WORK REQUIRED: If a line in the data below contains the word "lastValue", copy it out.

MATERIAL TO PROCESS:
───
-- pv_equiv track=rewrite | github.com/bataill3/pastard | options.py | check
-- ===== SOURCE A (Python) =====
-- def check(*arguments):
--     FILE = 'NONE'
--     TITLE = 'NONE'
--     args = arguments[0]
--
--     for i in range(0, len(args) - 1):
--         if args[i] == '-f':
--             FILE = args[i + 1]
--         elif args[i] == '-t':
--             TITLE = args[i + 1]
--
--     return FILE, TITLE
-- ===== SOURCE B (Python) =====
-- def check(*arguments):
--     args = arguments[0]
--
--     def last_value(flag):
--         # scan backwards; the first match from the end is the last occurrence
--         for i in range(len(args) - 2, -1, -1):
--             if args[i] == flag:
--                 return args[i + 1]
--         return 'NONE'
--
--     return last_value('-f'), last_value('-t')
-- ===== Notes on version B (the rewrite author's own statement) =====
-- stated objective: alternative
-- what changed: Instead of one forward pass threading two accumulators with per-token flag branches, B searches BACKWARDS per flag (range(len(args)-2,-1,-1)) and returns at the first match from the end, which is the last occurrence; no accumulators, two staged early-exit reverse searches.
import Mathlib
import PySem

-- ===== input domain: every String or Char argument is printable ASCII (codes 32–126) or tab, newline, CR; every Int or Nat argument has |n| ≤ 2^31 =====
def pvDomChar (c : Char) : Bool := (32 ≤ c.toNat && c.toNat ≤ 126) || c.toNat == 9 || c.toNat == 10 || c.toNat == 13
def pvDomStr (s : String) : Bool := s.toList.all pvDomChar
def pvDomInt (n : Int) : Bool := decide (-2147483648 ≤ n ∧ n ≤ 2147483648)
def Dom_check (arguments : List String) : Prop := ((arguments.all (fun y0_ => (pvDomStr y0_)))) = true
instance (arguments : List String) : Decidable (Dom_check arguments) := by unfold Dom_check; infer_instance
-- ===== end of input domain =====

-- B replaces A's forward pass with two accumulators by a per-flag BACKWARDS search with early
-- exit (first match from the end = last occurrence); objective: alternative, same cost.

-- ===== PORT A =====
-- indices drawn from range(0, len(args)-1) are always in bounds, so pyGet? is defaulted safely
def check (arguments : List String) : String × String :=
  (PySem.List.pyRange 0 ((arguments.length : Int) - 1) 1).foldl
    (fun (st : String × String) i =>
      if (PySem.List.pyGet? arguments i).getD "" = "-f" then
        ((PySem.List.pyGet? arguments (i + 1)).getD "", st.2)
      else if (PySem.List.pyGet? arguments i).getD "" = "-t" then
        (st.1, (PySem.List.pyGet? arguments (i + 1)).getD "")
      else st)
    ("NONE", "NONE")

-- ===== PORT B =====
-- last_value(flag): backwards scan with early return = findSome? over the countdown range
def lastValue (args : List String) (flag : String) : String :=
  match (PySem.List.pyRange ((args.length : Int) - 2) (-1) (-1)).findSome?
      (fun i =>
        if (PySem.List.pyGet? args i).getD "" = flag then
          some ((PySem.List.pyGet? args (i + 1)).getD "")
        else none) with
  | some v => v
  | none => "NONE"

def check_alt (arguments : List String) : String × String :=
  (lastValue arguments "-f", lastValue arguments "-t")

-- ===== PRECONDITION & SPEC =====
def Spec_check (arguments : List String) (out : String × String) : Prop := out = check_alt arguments
instance (arguments : List String) (out : String × String) : Decidable (Spec_check arguments out) := by unfold Spec_check; infer_instance

-- ===== CLAIM (what is proved, stated in full; the proofs are below) =====
def Claim_equal_check : Prop := ∀ (arguments : List String), Dom_check arguments → Spec_check arguments (check arguments)

-- ===== LEMMAS AND PROOFS =====

-- the option-valued picker for one flag
def pick (args : List String) (flag : String) (i : Int) : Option String :=
  if (PySem.List.pyGet? args i).getD "" = flag then
    some ((PySem.List.pyGet? args (i + 1)).getD "")
  else none

-- A's fold over any index list l: each component is the first match of the REVERSED list,
-- defaulting to the incoming accumulator component
theorem check_fold_eq_reverse_find (args : List String) (l : List Int)
    (st : String × String) :
    l.foldl
      (fun (st : String × String) i =>
        if (PySem.List.pyGet? args i).getD "" = "-f" then
          ((PySem.List.pyGet? args (i + 1)).getD "", st.2)
        else if (PySem.List.pyGet? args i).getD "" = "-t" then
          (st.1, (PySem.List.pyGet? args (i + 1)).getD "")
        else st)
      st
    =
    ((l.reverse.findSome? (pick args "-f")).getD st.1,
     (l.reverse.findSome? (pick args "-t")).getD st.2) := by
  induction l generalizing st with
  | nil => simp
  | cons i rest ih =>
    simp only [List.foldl_cons, List.reverse_cons, List.findSome?_append,
               List.findSome?_cons, List.findSome?_nil]
    rw [ih]
    by_cases h1 : (PySem.List.pyGet? args i).getD "" = "-f"
    · cases hf : rest.reverse.findSome? (pick args "-f") <;>
      cases ht : rest.reverse.findSome? (pick args "-t") <;>
        simp [pick, h1]
    · by_cases h2 : (PySem.List.pyGet? args i).getD "" = "-t"
      · cases hf : rest.reverse.findSome? (pick args "-f") <;>
        cases ht : rest.reverse.findSome? (pick args "-t") <;>
          simp [pick, h2]
      · cases hf : rest.reverse.findSome? (pick args "-f") <;>
        cases ht : rest.reverse.findSome? (pick args "-t") <;>
          simp [pick, h1, h2]

-- ===== VERDICT (by name: the statement is the Claim_ definition above) =====
theorem check_spec : Claim_equal_check := by
  intro args _
  unfold Spec_check check check_alt lastValue
  rw [check_fold_eq_reverse_find]
  have hrev : PySem.List.pyRange ((args.length : Int) - 2) (-1) (-1)
      = (PySem.List.pyRange 0 ((args.length : Int) - 1) 1).reverse := by
    rw [PySem.List.pyRange_neg_one_eq_reverse]
    have h2 : ((-1 : Int) + 1) = 0 := by norm_num
    have h3 : ((args.length : Int) - 2 + 1) = (args.length : Int) - 1 := by ring
    rw [h2, h3]
  rw [hrev]
  unfold pick
  cases hf : (PySem.List.pyRange 0 ((args.length : Int) - 1) 1).reverse.findSome?
      (fun i => if (PySem.List.pyGet? args i).getD "" = "-f" then
        some ((PySem.List.pyGet? args (i + 1)).getD "") else none) <;>
  cases ht : (PySem.List.pyRange 0 ((args.length : Int) - 1) 1).reverse.findSome?
      (fun i => if (PySem.List.pyGet? args i).getD "" = "-t" then
        some ((PySem.List.pyGet? args (i + 1)).getD "") else none) <;>
    simp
───
WRITTEN ANSWER:
def lastValue (args : List String) (flag : String) : String :=
  (lastValue arguments "-f", lastValue arguments "-t")
  unfold Spec_check check check_alt lastValue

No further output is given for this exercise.